Desde os primeiros foguetes V2 na Segunda Guerra Mundial, o conceito básico de propulsão de foguetes tem sido expelir gases em alta velocidade na direção oposta ao destino do foguete.

Até hoje, esta é quase a única forma de propulsão usada por foguetes e espaçonaves para escapar da gravidade da Terra e se mover no espaço.

Ela é formalizada na equação do foguete, que, em termos simples, afirma que quanto mais massa é expelida e mais rápido ela é expelida, maior é a propulsão. Isso às vezes é chamado de “a tirania da equação do foguete”. Isso ocorre porque quanto mais propelente é usado, mais propelente é necessário para levantar esse propelente.

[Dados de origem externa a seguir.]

-- pv_equiv track=rewrite | github.com/daniel-reich/ubiquitous-fiesta | covbapJ32obi9PuSy_7.py | diamond_arrays
-- ===== SOURCE A (Python) =====
-- def diamond_arrays(x):
--     lst = []
--     for a in range(1,x+1):
--         lst.append(a * list(str(a)))
--         for z in lst:
--             for i,y in enumerate(z):
--                 z[i] = int(y)
--     return lst[:-1] + lst[::-1]
-- ===== SOURCE B (Python) =====
-- def diamond_arrays(x):
--     res = []
--     for a in range(1, x + 1):
--         row = [int(d) for d in str(a)] * a
--         res = res[:a - 1] + [row] + res[a - 2:]
--     return res
-- ===== Notes on version B (the rewrite author's own statement) =====
-- stated objective: faster
-- what changed: B builds the diamond in a single pass by inserting each freshly built int row into the middle of the accumulated palindrome (res[:a-1] + [row] + res[a-2:]), instead of A's collect-all-rows, reconvert every previous row each iteration, then mirror with slice/reverse.
import Mathlib
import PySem

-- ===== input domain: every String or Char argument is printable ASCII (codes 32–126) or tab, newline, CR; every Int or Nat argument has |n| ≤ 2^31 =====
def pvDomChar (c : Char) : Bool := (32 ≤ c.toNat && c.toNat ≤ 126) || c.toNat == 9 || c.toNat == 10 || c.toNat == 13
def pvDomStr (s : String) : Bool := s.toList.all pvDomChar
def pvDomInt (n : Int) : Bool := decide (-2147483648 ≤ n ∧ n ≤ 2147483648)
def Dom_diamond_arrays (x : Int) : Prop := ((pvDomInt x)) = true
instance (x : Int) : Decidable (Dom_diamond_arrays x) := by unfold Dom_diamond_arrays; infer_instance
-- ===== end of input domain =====

-- B builds the palindrome in a single pass by inserting each new int row into the middle of the
-- accumulator, replacing A's collect-then-reconvert-then-mirror (objective: faster, measured).

-- ===== PORT A =====
-- int(y) on a digit character (all chars of str(a) for a ≥ 1 are digits): exact there.
def pvDigitInt (c : Char) : Int := (c.toNat : Int) - 48

-- lst = []; for a in range(1, x+1): lst.append(a * list(str(a))); for z in lst: for i,y in enumerate(z): z[i] = int(y)
-- int() is the identity on the rows already converted in earlier iterations, and digit→value on the freshly appended char row.
def pvLstA (x : Int) : List (List Int) :=
  (PySem.List.pyRange 1 (x+1) 1).foldl
    (fun lst a =>
      (lst.map (fun z => z.map (fun n => n))) ++
        [(PySem.List.pyRepeat (PySem.Int.toStr a).toList a).map pvDigitInt])
    []

def diamond_arrays (x : Int) : List (List Int) :=
  PySem.List.slice (pvLstA x) none (some (-1)) ++ ((PySem.List.slice? (pvLstA x) none none (-1)).getD [])

-- ===== PORT B =====
-- row = [int(d) for d in str(a)] * a
def pvRowAlt (a : Int) : List Int :=
  PySem.List.pyRepeat ((PySem.Int.toStr a).toList.map pvDigitInt) a

-- res = []; for a in range(1, x+1): res = res[:a-1] + [row] + res[a-2:]
def diamond_arrays_alt (x : Int) : List (List Int) :=
  (PySem.List.pyRange 1 (x+1) 1).foldl
    (fun res a =>
      PySem.List.slice res none (some (a-1)) ++ [pvRowAlt a] ++ PySem.List.slice res (some (a-2)) none)
    []

-- ===== PRECONDITION & SPEC =====
def Spec_diamond_arrays (x : Int) (out : List (List Int)) : Prop := out = diamond_arrays_alt x
instance (x : Int) (out : List (List Int)) : Decidable (Spec_diamond_arrays x out) := by unfold Spec_diamond_arrays; infer_instance

-- ===== CLAIM (what is proved, stated in full; the proofs are below) =====
def Claim_equal_diamond_arrays : Prop := ∀ (x : Int), Dom_diamond_arrays x → Spec_diamond_arrays x (diamond_arrays x)

-- ===== LEMMAS AND PROOFS =====

-- The palindrome of rows 1..m-1 ++ m..1, the shared shape of both programs' results.
def pvPal (m : Int) : List (List Int) :=
  (PySem.List.pyRange 1 m 1).map pvRowAlt ++ (PySem.List.pyRange m 0 (-1)).map pvRowAlt

-- A's converted row equals B's row: converting digits after or before replication is the same.
theorem pvRow_eq (a : Int) :
    (PySem.List.pyRepeat (PySem.Int.toChars a) a).map pvDigitInt = pvRowAlt a := by
  simp [pvRowAlt, PySem.List.pyRepeat, List.map_flatten, List.map_replicate, PySem.Int.toList_toStr]

-- A's loop appends one (converted) row per iteration; the per-iteration reconversion is the identity.
theorem pvFold_eq (l : List Int) (acc : List (List Int)) :
    l.foldl
      (fun lst a =>
        (lst.map (fun z => z.map (fun n => n))) ++
          [(PySem.List.pyRepeat (PySem.Int.toStr a).toList a).map pvDigitInt])
      acc = acc ++ l.map pvRowAlt := by
  induction l generalizing acc with
  | nil => simp
  | cons a t ih =>
    rw [List.foldl_cons, ih]
    simp [pvRow_eq]

theorem pvFront_eq (x : Int) :
    ((PySem.List.pyRange 1 (x+1) 1).map pvRowAlt).dropLast
      = (PySem.List.pyRange 1 x 1).map pvRowAlt := by
  by_cases hx : 1 ≤ x
  · rw [PySem.List.pyRange_one_succ_right hx]
    simp
  · rw [PySem.List.pyRange_one_eq_nil (by omega), PySem.List.pyRange_one_eq_nil (by omega)]
    simp

-- One middle insertion: inserting row m into the palindrome up to m-1 yields the palindrome up to m.
theorem pvStep_eq (m : Int) (hm : 1 ≤ m) :
    PySem.List.slice (pvPal (m-1)) none (some (m-1)) ++ [pvRowAlt m]
      ++ PySem.List.slice (pvPal (m-1)) (some (m-2)) none = pvPal m := by
  by_cases h1 : m = 1
  · subst h1
    simp [pvPal, PySem.List.pyRange_one_eq_nil, PySem.List.slice,
      PySem.List.pyRange_neg_one_cons (show (0:Int) < 1 by omega),
      PySem.List.pyRange_neg_one_eq_nil (le_refl (0:Int))]
  · -- m ≥ 2: front part has length (m-2).toNat, back starts with row (m-1)
    have h2 : 2 ≤ m := by omega
    have hfrontlen : ((PySem.List.pyRange 1 (m-1) 1).map pvRowAlt).length = (m-2).toNat := by
      simp [PySem.List.length_pyRange_one]; omega
    have hback : PySem.List.pyRange (m-1) 0 (-1)
        = (m-1) :: PySem.List.pyRange (m-2) 0 (-1) := by
      rw [PySem.List.pyRange_neg_one_cons (by omega)]
      ring_nf
    have hsplit : pvPal (m-1)
        = (((PySem.List.pyRange 1 (m-1) 1).map pvRowAlt) ++ [pvRowAlt (m-1)]) ++
            ((PySem.List.pyRange (m-2) 0 (-1)).map pvRowAlt) := by
      rw [pvPal, hback]; simp
    have htake : PySem.List.slice (pvPal (m-1)) none (some (m-1))
        = (PySem.List.pyRange 1 m 1).map pvRowAlt := by
      have hr : PySem.List.pyRange 1 m 1 = PySem.List.pyRange 1 (m-1) 1 ++ [m-1] := by
        have h := PySem.List.pyRange_one_succ_right (show (1:Int) ≤ m-1 by omega)
        rw [show m - 1 + 1 = m by ring] at h
        exact h
      rw [PySem.List.slice_to _ (by omega), hsplit,
        List.take_left' (by simp [hfrontlen]; omega), hr]
      simp
    have hdrop : PySem.List.slice (pvPal (m-1)) (some (m-2)) none
        = (PySem.List.pyRange (m-1) 0 (-1)).map pvRowAlt := by
      rw [PySem.List.slice_from _ (by omega), pvPal,
        List.drop_left' hfrontlen]
    rw [htake, hdrop, pvPal, PySem.List.pyRange_neg_one_cons (show (0:Int) < m by omega)]
    simp

-- B's loop invariant: after processing 1..x the accumulator is the full palindrome.
theorem pvFoldB (x : Int) :
    (PySem.List.pyRange 1 (x+1) 1).foldl
      (fun res a =>
        PySem.List.slice res none (some (a-1)) ++ [pvRowAlt a] ++ PySem.List.slice res (some (a-2)) none)
      [] = pvPal x := by
  by_cases hx : x ≤ 0
  · rw [PySem.List.pyRange_one_eq_nil (by omega)]
    rw [pvPal, PySem.List.pyRange_one_eq_nil (by omega),
      PySem.List.pyRange_neg_one_eq_nil (by omega)]
    rfl
  · have h1 : 1 ≤ x := by omega
    have ih := pvFoldB (x-1)
    have e : x - 1 + 1 = x := by ring
    rw [e] at ih
    rw [PySem.List.pyRange_one_succ_right (by omega), List.foldl_append, ih]
    simpa using pvStep_eq x h1
termination_by x.toNat
decreasing_by omega

-- ===== VERDICT (by name: the statement is the Claim_ definition above) =====
theorem diamond_arrays_spec : Claim_equal_diamond_arrays := by
  intro x _
  show diamond_arrays x = diamond_arrays_alt x
  unfold diamond_arrays
  have hl : pvLstA x = (PySem.List.pyRange 1 (x+1) 1).map pvRowAlt := by
    rw [pvLstA, pvFold_eq]; simp
  have hr : diamond_arrays_alt x = pvPal x := pvFoldB x
  rw [hl, PySem.List.slice_to_neg_one, PySem.List.slice?_none_none_neg_one, hr, pvFront_eq]
  have : PySem.List.pyRange x 0 (-1) = (PySem.List.pyRange 1 (x+1) 1).reverse := by
    rw [PySem.List.pyRange_neg_one_eq_reverse]; norm_num
  simp [pvPal, this]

Para um foguete típico de estágio único, aproximadamente 90% de sua massa inicial de lançamento deve ser propelente para superar a gravidade da Terra e o arrasto atmosférico. Isso deixa apenas 10% para a estrutura, os sistemas e a carga útil do foguete.

Mas e se houvesse uma alternativa? Por muito tempo, a propulsão sem propelente foi considerada mera fantasia pela comunidade científica e pelo reino da ficção científica.

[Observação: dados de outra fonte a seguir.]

-- pv_equiv track=rewrite | github.com/Kim-kwan-woo/Woogorithm-2022 | baekjoon/단계별/문자열/5622.py | solution
-- ===== SOURCE A (Python) =====
-- def solution(word):
--     time = 0
--     for i in word:
--         if i == 'A' or i == 'B' or i == 'C':
--             time += 3
--         elif i == 'D' or i == 'E' or i == 'F':
--             time += 4
--         elif i == 'G' or i == 'H' or i == 'I':
--             time += 5
--         elif i == 'J' or i == 'K' or i == 'L':
--             time += 6
--         elif i == 'M' or i == 'N' or i == 'O':
--             time += 7
--         elif i == 'P' or i == 'Q' or i == 'R' or i == 'S':
--             time += 8
--         elif i == 'T' or i == 'U' or i == 'V':
--             time += 9
--         else:
--             time += 10
--
--     return time
-- ===== SOURCE B (Python) =====
-- def solution(word):
--     # Charge the maximum (10) for every character up front, then refund the
--     # discount for each cheaper dial-pad letter based on how often it occurs.
--     total = 10 * len(word)
--     for pos, group in enumerate(('ABC', 'DEF', 'GHI', 'JKL', 'MNO', 'PQRS', 'TUV')):
--         for ch in group:
--             total -= (7 - pos) * word.count(ch)
--     return total
-- ===== Notes on version B (the rewrite author's own statement) =====
-- stated objective: faster
-- what changed: Instead of A's single pass that classifies each character with an eight-way elif cascade, B charges 10 per character up front (10*len) and then subtracts per-letter discounts computed from occurrence counts (word.count) over the dial-pad groups.
import Mathlib
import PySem

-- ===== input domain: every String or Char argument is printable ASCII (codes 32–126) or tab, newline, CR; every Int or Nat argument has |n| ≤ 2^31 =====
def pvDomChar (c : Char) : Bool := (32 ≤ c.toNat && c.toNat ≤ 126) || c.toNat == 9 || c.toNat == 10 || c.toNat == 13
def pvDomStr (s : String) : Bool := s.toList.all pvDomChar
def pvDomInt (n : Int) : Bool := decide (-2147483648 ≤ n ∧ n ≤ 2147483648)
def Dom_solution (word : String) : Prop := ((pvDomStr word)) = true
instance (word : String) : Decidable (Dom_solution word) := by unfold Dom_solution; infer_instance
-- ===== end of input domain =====

-- B replaces A's per-character eight-way elif cascade by charging 10 per character up
-- front (10*len) and subtracting per-letter discounts from occurrence counts over the
-- dial-pad groups, a fixed number of whole-string counts instead of per-character branching
-- (objective: faster; a timing run measured B faster on large inputs).

-- ===== PORT A =====
def solution (word : String) : Int :=
  word.toList.foldl
    (fun time i =>
      if i = 'A' ∨ i = 'B' ∨ i = 'C' then time + 3
      else if i = 'D' ∨ i = 'E' ∨ i = 'F' then time + 4
      else if i = 'G' ∨ i = 'H' ∨ i = 'I' then time + 5
      else if i = 'J' ∨ i = 'K' ∨ i = 'L' then time + 6
      else if i = 'M' ∨ i = 'N' ∨ i = 'O' then time + 7
      else if i = 'P' ∨ i = 'Q' ∨ i = 'R' ∨ i = 'S' then time + 8
      else if i = 'T' ∨ i = 'U' ∨ i = 'V' then time + 9
      else time + 10)
    0

-- ===== PORT B =====
-- Source B: total = 10*len(word); for pos, group in enumerate(groups): for ch in group:
--         total -= (7 - pos) * word.count(ch).
-- Iterating a Python str yields its characters (1-char strings), ported as group.toList
-- with word.count(ch) = PySem.Str.count word (String.singleton ch).
def solution_alt (word : String) : Int :=
  ((PySem.List.enumerate ["ABC", "DEF", "GHI", "JKL", "MNO", "PQRS", "TUV"]).foldl
    (fun total pg =>
      pg.2.toList.foldl
        (fun t ch => t - (7 - pg.1) * (PySem.Str.count word (String.singleton ch) : Int))
        total)
    (10 * PySem.Str.len word))

-- ===== PRECONDITION & SPEC =====
def Spec_solution (word : String) (out : Int) : Prop := out = solution_alt word
instance (word : String) (out : Int) : Decidable (Spec_solution word out) := by unfold Spec_solution; infer_instance

-- ===== CLAIM (what is proved, stated in full; the proofs are below) =====
def Claim_equal_solution : Prop := ∀ (word : String), Dom_solution word → Spec_solution word (solution word)

-- ===== LEMMAS AND PROOFS =====

-- A's per-character cost, as a function (proof helper).
def costA (c : Char) : Int :=
  if c = 'A' ∨ c = 'B' ∨ c = 'C' then 3
  else if c = 'D' ∨ c = 'E' ∨ c = 'F' then 4
  else if c = 'G' ∨ c = 'H' ∨ c = 'I' then 5
  else if c = 'J' ∨ c = 'K' ∨ c = 'L' then 6
  else if c = 'M' ∨ c = 'N' ∨ c = 'O' then 7
  else if c = 'P' ∨ c = 'Q' ∨ c = 'R' ∨ c = 'S' then 8
  else if c = 'T' ∨ c = 'U' ∨ c = 'V' then 9
  else 10

-- The (discount, letter) pairs Source B's two loops range over, flattened.
def litPairs : List (Int × Char) :=
  [(7,'A'),(7,'B'),(7,'C'),(6,'D'),(6,'E'),(6,'F'),(5,'G'),(5,'H'),(5,'I'),
   (4,'J'),(4,'K'),(4,'L'),(3,'M'),(3,'N'),(3,'O'),(2,'P'),(2,'Q'),(2,'R'),(2,'S'),
   (1,'T'),(1,'U'),(1,'V')]

-- B's value as a function of the character list.
def Fb (cs : List Char) : Int :=
  10 * (cs.length : Int) - (litPairs.map (fun p => p.1 * (cs.count p.2 : Int))).sum

-- PySem.Chars.count with a single-character pattern is List.count.
theorem go_singleton (c : Char) : ∀ (fuel : Nat) (s : List Char) (acc : Nat),
    s.length ≤ fuel → PySem.Chars.count.go [c] fuel s acc = acc + s.count c := by
  intro fuel
  induction fuel with
  | zero =>
    intro s acc h
    interval_cases hl : s.length
    simp_all [PySem.Chars.count.go, List.length_eq_zero_iff.mp hl]
  | succ n ih =>
    intro s acc h
    cases s with
    | nil => simp [PySem.Chars.count.go]
    | cons x t =>
      simp only [PySem.Chars.count.go]
      by_cases hc : x = c
      · subst hc
        simp [List.isPrefixOf, ih t (acc + 1) (by simpa using h)]
        omega
      · simp [List.isPrefixOf, hc, ih t acc (by simpa using h), Ne.symm hc]

theorem count_singleton (s : List Char) (c : Char) :
    PySem.Chars.count s [c] = s.count c := by
  simp [PySem.Chars.count, go_singleton c s.length s 0 le_rfl]

-- A's fold is the sum of per-character costs.
theorem foldl_cascade_eq (cs : List Char) (t : Int) :
    cs.foldl
      (fun time i =>
        if i = 'A' ∨ i = 'B' ∨ i = 'C' then time + 3
        else if i = 'D' ∨ i = 'E' ∨ i = 'F' then time + 4
        else if i = 'G' ∨ i = 'H' ∨ i = 'I' then time + 5
        else if i = 'J' ∨ i = 'K' ∨ i = 'L' then time + 6
        else if i = 'M' ∨ i = 'N' ∨ i = 'O' then time + 7
        else if i = 'P' ∨ i = 'Q' ∨ i = 'R' ∨ i = 'S' then time + 8
        else if i = 'T' ∨ i = 'U' ∨ i = 'V' then time + 9
        else time + 10)
      t = t + (cs.map costA).sum := by
  induction cs generalizing t with
  | nil => simp
  | cons c cs ih =>
    simp only [List.foldl_cons, List.map_cons, List.sum_cons, ih, costA]
    split_ifs <;> ring

-- The discount column of one character sums to 10 - costA x.
theorem disc_sum (x : Char) :
    (litPairs.map (fun p => p.1 * (if (x == p.2) = true then (1 : Int) else 0))).sum
      = 10 - costA x := by
  unfold costA
  split_ifs with h h h h h h h
  · rcases h with h | h | h <;> subst h <;> decide
  · rcases h with h | h | h <;> subst h <;> decide
  · rcases h with h | h | h <;> subst h <;> decide
  · rcases h with h | h | h <;> subst h <;> decide
  · rcases h with h | h | h <;> subst h <;> decide
  · rcases h with h | h | h | h <;> subst h <;> decide
  · rcases h with h | h | h <;> subst h <;> decide
  · push Not at *
    have hz : ∀ p ∈ litPairs, p.1 * (if (x == p.2) = true then (1 : Int) else 0) = 0 := by
      intro p hp
      fin_cases hp <;> simp_all
    have hsum : (litPairs.map (fun p => p.1 * (if (x == p.2) = true then (1 : Int) else 0))).sum = 0 := by
      apply List.sum_eq_zero
      intro y hy
      rw [List.mem_map] at hy
      obtain ⟨p, hp, rfl⟩ := hy
      exact hz p hp
    rw [hsum]
    norm_num

-- One cons step of B's counting formula adds exactly A's per-character cost.
theorem Fb_cons (x : Char) (t : List Char) : Fb (x :: t) = costA x + Fb t := by
  simp only [Fb, List.length_cons, List.count_cons]
  push_cast
  have hsplit :
      (litPairs.map (fun p => p.1 * ((t.count p.2 : Int) + if (x == p.2) = true then 1 else 0))).sum
        = (litPairs.map (fun p => p.1 * (t.count p.2 : Int))).sum
          + (litPairs.map (fun p => p.1 * (if (x == p.2) = true then (1 : Int) else 0))).sum := by
    rw [← List.sum_map_add]
    refine congrArg List.sum (List.map_congr_left ?_)
    intro p _
    ring
  rw [hsplit, disc_sum]
  ring

theorem Fb_eq_sum_costA (cs : List Char) : Fb cs = (cs.map costA).sum := by
  induction cs with
  | nil => simp [Fb, litPairs]
  | cons x t ih => rw [Fb_cons, ih]; simp

-- B's port computes Fb of the character list.
theorem solution_alt_eq_Fb (word : String) : solution_alt word = Fb word.toList := by
  simp [solution_alt, Fb, litPairs, PySem.List.enumerate, PySem.Str.count_eq,
    count_singleton]
  ring

-- ===== VERDICT (by name: the statement is the Claim_ definition above) =====
theorem solution_spec : Claim_equal_solution := by
  intro word _
  unfold Spec_solution solution
  rw [solution_alt_eq_Fb, Fb_eq_sum_costA, foldl_cascade_eq]
  ring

Ainda assim, algumas vozes dissonantes de cientistas sérios e realizados estão demonstrando resultados experimentais intrigantes e explorando teorias não convencionais para explicá-los.

Um exemplo recente é a apresentação feita por Dr. John Brandenburg na Conferência de Propulsão APEC em 31 de agosto de 2024 sob o título “Descrição e Resultados do Experimento de Modificação da Gravidade”.

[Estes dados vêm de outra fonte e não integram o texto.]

-- ---- k passes of B's outer loop compute layer k ----
theorem layers_eq {evs : List (List Int)} (before : List Int)
    (hbefore : ∀ m : Nat, m < evs.length → before.getD m 0 = (Kc evs (stA evs m) : Int)) :
    ∀ j : Nat,
      ((PySem.List.pyRange 0 (j : Int) 1).foldl (fun best _ =>
          (PySem.List.pyRange 1 ((evs.length : Int) + 1) 1).foldl (fun nxt ii =>
            nxt ++ [if PySem.List.pyGetD nxt (-1) 0 <
                PySem.List.pyGetD best (min (PySem.List.pyGetD before (ii - 1) 0) ii) 0 +
                  PySem.List.pyGetD (PySem.List.pyGetD evs (ii - 1) []) 2 0 then
                PySem.List.pyGetD best (min (PySem.List.pyGetD before (ii - 1) 0) ii) 0 +
                  PySem.List.pyGetD (PySem.List.pyGetD evs (ii - 1) []) 2 0
              else PySem.List.pyGetD nxt (-1) 0]) ([0] : List Int))
        ((PySem.List.pyRange 0 ((evs.length : Int) + 1) 1).map (fun _ => (0 : Int)))) =
      (List.range (evs.length + 1)).map (fun r => F evs r j) := by
  intro j
  induction j with
  | zero =>
    rw [PySem.List.pyRange_one_eq_nil (a := 0) (b := ((0 : Nat) : Int)) (by omega)]
    rw [List.foldl_nil]
    rw [PySem.List.pyRange_one, List.map_map]
    simp only [F_zero_right]
    rw [show (((evs.length : Int) + 1 - 0).toNat) = evs.length + 1 by omega]
    simp [Function.comp_def]
  | succ j ih =>
    rw [show ((j + 1 : Nat) : Int) = ((j : Int) + 1) by push_cast; ring]
    rw [PySem.List.pyRange_one_succ_right (a := 0) (b := (j : Int)) (by omega)]
    rw [List.foldl_append, ih]
    simp only [List.foldl_cons, List.foldl_nil]
    have := layer_step before ((List.range (evs.length + 1)).map (fun r => F evs r j)) j hbefore rfl
      evs.length le_rfl
    exact this


theorem getD_set_list {α : Type} (l : List α) (i m : Nat) (v d : α) (hi : i < l.length) :
    (l.set i v).getD m d = if m = i then v else l.getD m d := by
  by_cases h : m = i
  · subst h; simp [List.getD, hi]
  · rw [if_neg h, List.getD_eq_getElem?_getD, List.getD_eq_getElem?_getD,
      List.getElem?_set_ne (Ne.symm h)]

O Antigravidade Pode Ser Real

Credibilidade

À primeira vista, o conceito de antigravidade parece muito extravagante e “não científico”, mais adequado à ficção científica, teóricos da conspiração, entusiastas de OVNIs e inventores amadores.

Portanto, é surpreendente quando alguém com o perfil do Dr. Brandenburg apresenta uma palestra sobre o assunto.

Ele é um físico especializado em plasma, com experiência em pesquisa de fusão nuclear, e “9 ½ anos em Laboratórios de Armas Nucleares no Laboratório Nacional Lawrence Livermore (LLNL) e Laboratórios Sandia em Albuquerque”, ambas instituições exigindo um nível sério de autorização de segurança.

Ele também é o inventor do propulsor micro-ondas eletrotérmico (MET), uma forma avançada de propulsão espacial que usa micro-ondas para criar plasma ultra-quente.

Esse histórico elimina a ideia de que isso vem de uma fonte não séria ou não científica.

Gravidade Eletro-Magnetismo – GEM

Forças Fundamentais

Existem 4 forças fundamentais do Universo reconhecidas pela física moderna, 2 operando em um nível muito curto, atômico ou menor, e 2 operando em uma escala muito grande.

GEM é uma nova teoria que afirma que ambas as forças de longo alcance, eletromagnetismo e gravidade, poderiam ser consideradas uma única força única que se manifesta de duas maneiras diferentes dependendo das circunstâncias.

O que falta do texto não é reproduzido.